Monday, May 31, 2010

A few quotes about David Laws

Amusing though I found the David Laws story I did not see any need to write about it. There has been plenty of coverage. In particular, I have been entertained by the sudden outrage expressed by Conservative and Lib-Dim supporters of the Coalition when their blue-eyed boy was shown to have behaved as shabbily as all the people he had castigated in the past. The outrage was not with him but with the journalists who uncovered the story and the people who demanded Mr Laws's resignation. As for the pretence that the whole rather shabby episode was done because the man wanted to keep his same-sex partnership "private", that cannot possibly be taken seriously. Are these people saying that the Lib-Dims are so narrow-minded and intolerant that the unfortunate homosexual members of the party have to hide in corners and fear exposure? I find that hard to believe.

However, I should like to quote from a couple of journalists from newspapers at different points of the political spectrum. First up, is Gerald Warner, a man I find moderately interesting most of the time. He is, however, quite right in the conclusions he draws, most importantly the fact that new politics is awfully like old politics with the establishment, as before, leaping to the rescue of a beleaguered member.
In his reply to Laws’ letter of resignation, David Cameron told him: “You are a good and honourable man.” That is good to know. So, why is he leaving the Government?

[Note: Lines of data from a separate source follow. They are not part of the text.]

-- pv_equiv track=rewrite | github.com/yyuan29/project001 | markdown_compiler/util/line_functions.py | compile_strikethrough
-- ===== SOURCE A (Python) =====
-- def compile_strikethrough(line):
--     '''
--     Convert "~~strikethrough~~" to "<ins>strikethrough</ins>".
--
--     HINT:
--     The strikethrough annotations are very similar to implement
--     as the italic function.
--     The difference is that there are two delimiting characters instead of one.
--     This will require carefully thinking about the range
--     of your for loop and all of your list indexing.
--
--     >>> compile_strikethrough('~~This is strikethrough!~~
--     This is not strikethrough.')
--     '<ins>This is strikethrough!</ins> This is not strikethrough.'
--     >>> compile_strikethrough('~~This is strikethrough!~~')
--     '<ins>This is strikethrough!</ins>'
--     >>> compile_strikethrough('This is ~~strikethrough~~!')
--     'This is <ins>strikethrough</ins>!'
--     >>> compile_strikethrough('This is not ~~strikethrough!')
--     'This is not ~~strikethrough!'
--     >>> compile_strikethrough('~~')
--     '~~'
--     '''
--     result = ""
--     i = 0
--     while i < len(line):
--         if line[i:i + 2] == "~~" and line.find("~~", i + 2) != -1:
--             end = line.find("~~", i + 2)
--             if end != -1:
--                 result += "<ins>" + line[i + 2: end] + "</ins>"
--                 i = end + 2
--             else:
--                 result += line[i]
--                 i += 1
--         else:
--             result += line[i]
--             i += 1
--
--     return result
-- ===== SOURCE B (Python) =====
-- def compile_strikethrough(line):
--     chunks = []
--     rest = line
--     while True:
--         a = rest.find("~~")
--         if a == -1:
--             chunks.append(rest)
--             break
--         b = rest.find("~~", a + 2)
--         if b == -1:
--             chunks.append(rest)
--             break
--         chunks.append(rest[:a] + "<ins>" + rest[a + 2:b] + "</ins>")
--         rest = rest[b + 2:]
--     return "".join(chunks)
-- ===== Notes on version B (the rewrite author's own statement) =====
-- stated objective: faster
-- what changed: A scans the string character by character, appending one character at a time and re-running a substring search at every opener it stands on; B never walks single characters: it repeatedly locates the next matched delimiter pair with two substring searches, emits one rebuilt chunk per pair, and joins the chunks at the end.
import Mathlib
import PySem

The little local difficulty was that Laws, over an eight-year period, had claimed more than £40,000 in expenses, against the parliamentary rules. It seems that further expenses remain to be scrutinised. According to The Daily Telegraph: “He also regularly claimed up to £150 a month for utilities and £200 a month for service and maintenance until parliamentary authorities began demanding receipts. Claims then dropped to only £37 a month for utility bills and £74 a month for his share of the council tax. Claims for service, maintenance and repairs dropped dramatically to less than £25 a month.”

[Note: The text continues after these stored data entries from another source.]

-- pv_equiv track=rewrite | github.com/caoandong/continual-learning | src/continual_learning/state.py | split_channel_tokens
-- ===== SOURCE A (Python) =====
-- def split_channel_tokens(
--     tokens: tuple[str, ...],
-- ) -> tuple[tuple[str, ...], tuple[str, ...], tuple[str, ...]]:
--     primary = tuple(
--         token
--         for token in tokens
--         if not token.startswith("sensory:") and not token.startswith("feedback:")
--     )
--     sensory = tuple(token for token in tokens if token.startswith("sensory:"))
--     feedback = tuple(token for token in tokens if token.startswith("feedback:"))
--     return primary, sensory, feedback
-- ===== SOURCE B (Python) =====
-- def split_channel_tokens(tokens):
--     primary, sensory, feedback = [], [], []
--     for token in tokens:
--         if token.startswith("sensory:"):
--             sensory.append(token)
--         elif token.startswith("feedback:"):
--             feedback.append(token)
--         else:
--             primary.append(token)
--     return tuple(primary), tuple(sensory), tuple(feedback)
-- ===== Notes on version B (the rewrite author's own statement) =====
-- stated objective: simpler
-- what changed: Replaces three independent filtering passes over tokens with one classifying loop that appends each token to the matching of three accumulator lists.
import Mathlib
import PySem

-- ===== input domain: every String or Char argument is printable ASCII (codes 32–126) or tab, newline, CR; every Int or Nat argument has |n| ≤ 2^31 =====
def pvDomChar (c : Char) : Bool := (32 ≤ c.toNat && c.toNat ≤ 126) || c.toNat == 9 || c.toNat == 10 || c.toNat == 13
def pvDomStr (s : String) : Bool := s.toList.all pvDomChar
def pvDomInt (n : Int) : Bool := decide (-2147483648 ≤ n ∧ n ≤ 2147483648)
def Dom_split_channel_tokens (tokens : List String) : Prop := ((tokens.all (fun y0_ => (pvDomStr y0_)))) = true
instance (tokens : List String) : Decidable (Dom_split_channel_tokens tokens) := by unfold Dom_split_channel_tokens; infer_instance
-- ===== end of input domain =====

-- B replaces A's three filtering passes with one classifying loop over three accumulators (objective: simpler).

-- ===== PORT A =====
-- three generator-expression filters, transliterated as three List.filter passes
def split_channel_tokens (tokens : List String) : List String × List String × List String :=
  let primary := tokens.filter (fun t => !(PySem.Str.startswith t "sensory:") && !(PySem.Str.startswith t "feedback:"))
  let sensory := tokens.filter (fun t => PySem.Str.startswith t "sensory:")
  let feedback := tokens.filter (fun t => PySem.Str.startswith t "feedback:")
  (primary, sensory, feedback)

-- ===== PORT B =====
-- one for-loop over tokens, state = the three lists being appended to
def split_channel_tokens_alt (tokens : List String) : List String × List String × List String :=
  tokens.foldl
    (fun acc t =>
      if PySem.Str.startswith t "sensory:" then (acc.1, acc.2.1 ++ [t], acc.2.2)
      else if PySem.Str.startswith t "feedback:" then (acc.1, acc.2.1, acc.2.2 ++ [t])
      else (acc.1 ++ [t], acc.2.1, acc.2.2))
    ([], [], [])

-- ===== PRECONDITION & SPEC =====
def Spec_split_channel_tokens (tokens : List String) (out : List String × List String × List String) : Prop := out = split_channel_tokens_alt tokens
instance (tokens : List String) (out : List String × List String × List String) : Decidable (Spec_split_channel_tokens tokens out) := by unfold Spec_split_channel_tokens; infer_instance

-- ===== CLAIM (what is proved, stated in full; the proofs are below) =====
def Claim_equal_split_channel_tokens : Prop := ∀ (tokens : List String), Dom_split_channel_tokens tokens → Spec_split_channel_tokens tokens (split_channel_tokens tokens)

-- ===== LEMMAS AND PROOFS =====

theorem sens_not_feed (l : List Char) (h : PySem.Chars.startswith l ['s','e','n','s','o','r','y',':'] = true) :
    PySem.Chars.startswith l ['f','e','e','d','b','a','c','k',':'] = false := by
  rw [PySem.Chars.startswith_iff] at h
  obtain ⟨u, hu⟩ := h
  refine Bool.eq_false_iff.mpr ?_
  intro hf
  rw [PySem.Chars.startswith_iff] at hf
  obtain ⟨v, hv⟩ := hf
  rw [← hu] at hv
  simp at hv

theorem split_fold_inv (ts : List String) (p s f : List String) :
    ts.foldl
      (fun acc t =>
        if PySem.Str.startswith t "sensory:" then (acc.1, acc.2.1 ++ [t], acc.2.2)
        else if PySem.Str.startswith t "feedback:" then (acc.1, acc.2.1, acc.2.2 ++ [t])
        else (acc.1 ++ [t], acc.2.1, acc.2.2))
      (p, s, f)
    = (p ++ ts.filter (fun t => !(PySem.Str.startswith t "sensory:") && !(PySem.Str.startswith t "feedback:")),
       s ++ ts.filter (fun t => PySem.Str.startswith t "sensory:"),
       f ++ ts.filter (fun t => PySem.Str.startswith t "feedback:")) := by
  induction ts generalizing p s f with
  | nil => simp
  | cons t ts ih =>
    simp only [List.foldl_cons, List.filter_cons]
    simp at ih
    by_cases hs : PySem.Str.startswith t "sensory:" = true
    · simp at hs; simp [hs, sens_not_feed _ hs, ih]
    · by_cases hf : PySem.Str.startswith t "feedback:" = true
      · simp at hs hf; simp [hs, hf, ih]
      · simp at hs hf; simp [hs, hf, ih]


-- ===== VERDICT (by name: the statement is the Claim_ definition above) =====
theorem split_channel_tokens_spec : Claim_equal_split_channel_tokens := by
  intro tokens _
  unfold Spec_split_channel_tokens split_channel_tokens split_channel_tokens_alt
  rw [split_fold_inv]
  simp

It is fortunate that we are dealing here with a good and honourable man, otherwise some people might put an uncharitable construction on those facts. Cameron went on to say in his reply to Laws: “I am sure that, throughout, you have been motivated by wanting to protect your privacy rather than anything else.” Reading that and the similar drivel that has cascaded out of the establishment over the past 24 hours, one would think that Laws was under some compelling duress to take £40,000 of taxpayers’ money in order to protect his privacy. On the contrary, his privacy was only invaded because he had taken public money.
During one discussion I had about l'affaire Laws with a stalwart member of the Conservative Party and fervent supporter of them being in government the coalition, I was assured that an honourable and, above all, rich man like Mr Laws was most certainly not acting from motives of personal enrichment. Ahem, I asked, what were his motives? Chivalry? Altruism? Love of his country? Belief in small government? Protection of his privacy, I was told. I am afraid that if Mr Laws, for whatever reason, wanted to protect his privacy he need not have claimed any of that money at all, particularly if he is a man of honour and integrity. He is rich and can afford to live in London with or without his partner. Ah, but he was entitled to expenses and he should be praised for not claiming all that he could. Undoubtedly, as a supposed believer in small government and the free economy, Mr Laws has had many severe things to say about the entitlement culture.

The other journalist is media analyst, Roy Greenslade, who makes an obvious point about the outrage expressed by some journalists about the Daily Telegraph's unseemly behaviour.
Journalists, of all people, should beware of blaming the messenger. It's true that I regularly criticise papers for what I perceive to be their failings and for overstepping the mark. But the Telegraph, in possession of documents that showed Laws guilty of a substantial breach of parliamentary rules and standards, was obliged to publish.
Mr Greenslade is a little out of date. He still thinks of journalists as being outside the establishment. Sadly, no. They are part and parcel of what we need to bring to heel.


  1. WitteringsfromWitneyMay 31, 2010 at 4:29 PM

    Absolutely, Helen - absolutely right, as you usually are! Especially the last two sentences of your post.

    On the matter of 'ability to pay', on the basis I am means-tested for benefits should not MPs be means-tested for ACA which is, after all, a benefit? No wonder MPs suffer from 'one rule for them and one for us' accusations.

    Also on the subject of 're-instatement', perhaps a 'one strike and you're out - for good' rule might just concentrate the minds of those who wish to be accorded the title of Rt. Honourable & Honourable?

  2. The boyfriend obviously couldn't afford the mortgage on his own - and he couldn't take on a lodger, who would have been party to the fact that only one bedroom was being used by the MP and PR bod. So, what to do? Milk the taxpayer of course!

  3. I am amazed by the softy waffling of the toy coalition, "he is an honourable man". No he isn't, he is a cheap thief who steals from the poor because he can. And that I'm afraid says everything we need to know about "call me Dave", accessory before and after the fact!